- **Exercise material**:
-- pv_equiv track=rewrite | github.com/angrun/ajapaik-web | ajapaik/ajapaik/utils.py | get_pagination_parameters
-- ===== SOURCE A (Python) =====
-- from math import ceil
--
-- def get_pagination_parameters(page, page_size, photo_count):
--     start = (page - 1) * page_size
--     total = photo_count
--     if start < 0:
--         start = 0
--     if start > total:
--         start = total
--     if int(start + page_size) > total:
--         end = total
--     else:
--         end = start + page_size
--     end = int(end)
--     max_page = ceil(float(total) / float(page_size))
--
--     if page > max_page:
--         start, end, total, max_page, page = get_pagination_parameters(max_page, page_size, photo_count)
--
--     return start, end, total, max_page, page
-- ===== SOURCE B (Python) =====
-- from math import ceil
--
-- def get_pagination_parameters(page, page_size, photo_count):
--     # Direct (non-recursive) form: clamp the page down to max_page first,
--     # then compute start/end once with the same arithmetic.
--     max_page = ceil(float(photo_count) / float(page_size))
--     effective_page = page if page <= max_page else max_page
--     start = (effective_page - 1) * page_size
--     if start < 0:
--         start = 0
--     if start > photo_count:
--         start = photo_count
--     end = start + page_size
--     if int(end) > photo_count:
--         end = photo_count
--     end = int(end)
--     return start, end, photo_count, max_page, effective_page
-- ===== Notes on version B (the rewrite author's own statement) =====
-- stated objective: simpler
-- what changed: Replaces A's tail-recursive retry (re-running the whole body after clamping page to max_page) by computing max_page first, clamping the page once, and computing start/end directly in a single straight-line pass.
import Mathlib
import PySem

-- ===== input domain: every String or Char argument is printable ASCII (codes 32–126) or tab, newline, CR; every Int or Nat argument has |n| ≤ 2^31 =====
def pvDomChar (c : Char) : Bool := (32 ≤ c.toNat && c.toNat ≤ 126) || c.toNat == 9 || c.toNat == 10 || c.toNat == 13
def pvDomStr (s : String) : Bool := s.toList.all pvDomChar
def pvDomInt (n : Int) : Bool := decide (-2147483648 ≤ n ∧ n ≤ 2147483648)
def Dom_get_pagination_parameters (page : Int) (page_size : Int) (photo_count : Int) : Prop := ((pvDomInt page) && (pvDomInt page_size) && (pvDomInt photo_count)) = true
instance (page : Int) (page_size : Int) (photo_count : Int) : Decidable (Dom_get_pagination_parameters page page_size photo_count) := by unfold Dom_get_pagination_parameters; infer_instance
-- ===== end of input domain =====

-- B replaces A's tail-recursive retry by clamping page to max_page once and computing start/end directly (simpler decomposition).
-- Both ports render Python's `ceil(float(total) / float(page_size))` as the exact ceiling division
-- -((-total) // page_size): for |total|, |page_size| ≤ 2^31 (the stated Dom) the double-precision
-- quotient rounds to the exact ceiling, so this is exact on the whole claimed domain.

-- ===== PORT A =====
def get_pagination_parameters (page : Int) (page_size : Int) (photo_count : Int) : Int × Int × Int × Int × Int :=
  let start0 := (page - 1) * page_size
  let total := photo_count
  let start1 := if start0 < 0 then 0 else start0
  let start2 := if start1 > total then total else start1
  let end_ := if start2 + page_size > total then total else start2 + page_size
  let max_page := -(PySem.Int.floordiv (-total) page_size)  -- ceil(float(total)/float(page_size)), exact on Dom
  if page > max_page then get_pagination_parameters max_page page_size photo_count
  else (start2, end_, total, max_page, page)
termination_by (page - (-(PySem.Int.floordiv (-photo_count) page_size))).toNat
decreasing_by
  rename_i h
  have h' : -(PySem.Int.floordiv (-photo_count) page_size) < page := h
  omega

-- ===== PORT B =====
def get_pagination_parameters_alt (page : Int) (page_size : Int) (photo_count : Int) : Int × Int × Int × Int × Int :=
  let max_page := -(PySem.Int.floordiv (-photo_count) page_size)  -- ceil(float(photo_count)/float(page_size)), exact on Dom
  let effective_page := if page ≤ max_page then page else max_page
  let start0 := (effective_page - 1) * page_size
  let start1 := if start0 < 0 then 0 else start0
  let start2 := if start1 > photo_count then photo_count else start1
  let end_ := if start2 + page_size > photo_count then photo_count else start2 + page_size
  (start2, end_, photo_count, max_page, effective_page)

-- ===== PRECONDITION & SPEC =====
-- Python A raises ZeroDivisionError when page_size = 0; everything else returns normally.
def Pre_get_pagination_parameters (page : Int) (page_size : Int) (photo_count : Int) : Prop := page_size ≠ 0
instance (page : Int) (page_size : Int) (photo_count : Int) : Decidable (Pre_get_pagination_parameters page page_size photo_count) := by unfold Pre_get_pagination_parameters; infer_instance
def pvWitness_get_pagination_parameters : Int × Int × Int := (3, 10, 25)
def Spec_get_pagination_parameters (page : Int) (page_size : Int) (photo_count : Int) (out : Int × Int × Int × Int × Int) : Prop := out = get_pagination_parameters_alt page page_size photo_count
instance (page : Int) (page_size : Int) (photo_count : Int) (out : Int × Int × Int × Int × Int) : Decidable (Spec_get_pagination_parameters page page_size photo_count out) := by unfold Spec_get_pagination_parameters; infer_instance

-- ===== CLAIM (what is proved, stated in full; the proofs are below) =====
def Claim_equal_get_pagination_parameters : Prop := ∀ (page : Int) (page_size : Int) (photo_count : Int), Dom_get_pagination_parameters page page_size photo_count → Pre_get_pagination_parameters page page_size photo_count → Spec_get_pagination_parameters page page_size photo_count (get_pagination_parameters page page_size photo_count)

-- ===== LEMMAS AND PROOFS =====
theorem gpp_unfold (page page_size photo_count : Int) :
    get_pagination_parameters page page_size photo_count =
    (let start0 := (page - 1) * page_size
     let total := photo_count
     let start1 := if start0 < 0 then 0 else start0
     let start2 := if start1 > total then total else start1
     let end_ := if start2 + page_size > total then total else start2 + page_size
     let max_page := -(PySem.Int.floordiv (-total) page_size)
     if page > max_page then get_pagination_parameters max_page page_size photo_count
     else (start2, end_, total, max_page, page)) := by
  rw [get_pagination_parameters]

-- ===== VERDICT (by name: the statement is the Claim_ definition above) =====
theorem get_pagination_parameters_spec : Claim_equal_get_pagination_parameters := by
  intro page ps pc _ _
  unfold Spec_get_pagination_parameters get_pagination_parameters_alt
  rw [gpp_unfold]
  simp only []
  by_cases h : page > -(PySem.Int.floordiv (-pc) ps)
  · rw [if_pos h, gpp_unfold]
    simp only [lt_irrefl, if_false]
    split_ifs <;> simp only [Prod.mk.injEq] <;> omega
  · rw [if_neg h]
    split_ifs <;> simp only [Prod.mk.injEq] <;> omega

- **Work instructions**:
Retype the material exactly.

- **Task answer**:
-- pv_equiv track=rewrite | github.com/angrun/ajapaik-web | ajapaik/ajapaik/utils.py | get_pagination_parameters
-- ===== SOURCE A (Python) =====
-- from math import ceil
--
-- def get_pagination_parameters(page, page_size, photo_count):
--     start = (page - 1) * page_size
--     total = photo_count
--     if start < 0:
--         start = 0
--     if start > total:
--         start = total
--     if int(start + page_size) > total:
--         end = total
--     else:
--         end = start + page_size
--     end = int(end)
--     max_page = ceil(float(total) / float(page_size))
--
--     if page > max_page:
--         start, end, total, max_page, page = get_pagination_parameters(max_page, page_size, photo_count)
--
--     return start, end, total, max_page, page
-- ===== SOURCE B (Python) =====
-- from math import ceil
--
-- def get_pagination_parameters(page, page_size, photo_count):
--     # Direct (non-recursive) form: clamp the page down to max_page first,
--     # then compute start/end once with the same arithmetic.
--     max_page = ceil(float(photo_count) / float(page_size))
--     effective_page = page if page <= max_page else max_page
--     start = (effective_page - 1) * page_size
--     if start < 0:
--         start = 0
--     if start > photo_count:
--         start = photo_count
--     end = start + page_size
--     if int(end) > photo_count:
--         end = photo_count
--     end = int(end)
--     return start, end, photo_count, max_page, effective_page
-- ===== Notes on version B (the rewrite author's own statement) =====
-- stated objective: simpler
-- what changed: Replaces A's tail-recursive retry (re-running the whole body after clamping page to max_page) by computing max_page first, clamping the page once, and computing start/end directly in a single straight-line pass.
import Mathlib
import PySem

-- ===== input domain: every String or Char argument is printable ASCII (codes 32–126) or tab, newline, CR; every Int or Nat argument has |n| ≤ 2^31 =====
def pvDomChar (c : Char) : Bool := (32 ≤ c.toNat && c.toNat ≤ 126) || c.toNat == 9 || c.toNat == 10 || c.toNat == 13
def pvDomStr (s : String) : Bool := s.toList.all pvDomChar
def pvDomInt (n : Int) : Bool := decide (-2147483648 ≤ n ∧ n ≤ 2147483648)
def Dom_get_pagination_parameters (page : Int) (page_size : Int) (photo_count : Int) : Prop := ((pvDomInt page) && (pvDomInt page_size) && (pvDomInt photo_count)) = true
instance (page : Int) (page_size : Int) (photo_count : Int) : Decidable (Dom_get_pagination_parameters page page_size photo_count) := by unfold Dom_get_pagination_parameters; infer_instance
-- ===== end of input domain =====

-- B replaces A's tail-recursive retry by clamping page to max_page once and computing start/end directly (simpler decomposition).
-- Both ports render Python's `ceil(float(total) / float(page_size))` as the exact ceiling division
-- -((-total) // page_size): for |total|, |page_size| ≤ 2^31 (the stated Dom) the double-precision
-- quotient rounds to the exact ceiling, so this is exact on the whole claimed domain.

-- ===== PORT A =====
def get_pagination_parameters (page : Int) (page_size : Int) (photo_count : Int) : Int × Int × Int × Int × Int :=
  let start0 := (page - 1) * page_size
  let total := photo_count
  let start1 := if start0 < 0 then 0 else start0
  let start2 := if start1 > total then total else start1
  let end_ := if start2 + page_size > total then total else start2 + page_size
  let max_page := -(PySem.Int.floordiv (-total) page_size)  -- ceil(float(total)/float(page_size)), exact on Dom
  if page > max_page then get_pagination_parameters max_page page_size photo_count
  else (start2, end_, total, max_page, page)
termination_by (page - (-(PySem.Int.floordiv (-photo_count) page_size))).toNat
decreasing_by
  rename_i h
  have h' : -(PySem.Int.floordiv (-photo_count) page_size) < page := h
  omega

-- ===== PORT B =====
def get_pagination_parameters_alt (page : Int) (page_size : Int) (photo_count : Int) : Int × Int × Int × Int × Int :=
  let max_page := -(PySem.Int.floordiv (-photo_count) page_size)  -- ceil(float(photo_count)/float(page_size)), exact on Dom
  let effective_page := if page ≤ max_page then page else max_page
  let start0 := (effective_page - 1) * page_size
  let start1 := if start0 < 0 then 0 else start0
  let start2 := if start1 > photo_count then photo_count else start1
  let end_ := if start2 + page_size > photo_count then photo_count else start2 + page_size
  (start2, end_, photo_count, max_page, effective_page)

-- ===== PRECONDITION & SPEC =====
-- Python A raises ZeroDivisionError when page_size = 0; everything else returns normally.
def Pre_get_pagination_parameters (page : Int) (page_size : Int) (photo_count : Int) : Prop := page_size ≠ 0
instance (page : Int) (page_size : Int) (photo_count : Int) : Decidable (Pre_get_pagination_parameters page page_size photo_count) := by unfold Pre_get_pagination_parameters; infer_instance
def pvWitness_get_pagination_parameters : Int × Int × Int := (3, 10, 25)
def Spec_get_pagination_parameters (page : Int) (page_size : Int) (photo_count : Int) (out : Int × Int × Int × Int × Int) : Prop := out = get_pagination_parameters_alt page page_size photo_count
instance (page : Int) (page_size : Int) (photo_count : Int) (out : Int × Int × Int × Int × Int) : Decidable (Spec_get_pagination_parameters page page_size photo_count out) := by unfold Spec_get_pagination_parameters; infer_instance

-- ===== CLAIM (what is proved, stated in full; the proofs are below) =====
def Claim_equal_get_pagination_parameters : Prop := ∀ (page : Int) (page_size : Int) (photo_count : Int), Dom_get_pagination_parameters page page_size photo_count → Pre_get_pagination_parameters page page_size photo_count → Spec_get_pagination_parameters page page_size photo_count (get_pagination_parameters page page_size photo_count)

-- ===== LEMMAS AND PROOFS =====
theorem gpp_unfold (page page_size photo_count : Int) :
    get_pagination_parameters page page_size photo_count =
    (let start0 := (page - 1) * page_size
     let total := photo_count
     let start1 := if start0 < 0 then 0 else start0
     let start2 := if start1 > total then total else start1
     let end_ := if start2 + page_size > total then total else start2 + page_size
     let max_page := -(PySem.Int.floordiv (-total) page_size)
     if page > max_page then get_pagination_parameters max_page page_size photo_count
     else (start2, end_, total, max_page, page)) := by
  rw [get_pagination_parameters]

-- ===== VERDICT (by name: the statement is the Claim_ definition above) =====
theorem get_pagination_parameters_spec : Claim_equal_get_pagination_parameters := by
  intro page ps pc _ _
  unfold Spec_get_pagination_parameters get_pagination_parameters_alt
  rw [gpp_unfold]
  simp only []
  by_cases h : page > -(PySem.Int.floordiv (-pc) ps)
  · rw [if_pos h, gpp_unfold]
    simp only [lt_irrefl, if_false]
    split_ifs <;> simp only [Prod.mk.injEq] <;> omega
  · rw [if_neg h]
    split_ifs <;> simp only [Prod.mk.injEq] <;> omega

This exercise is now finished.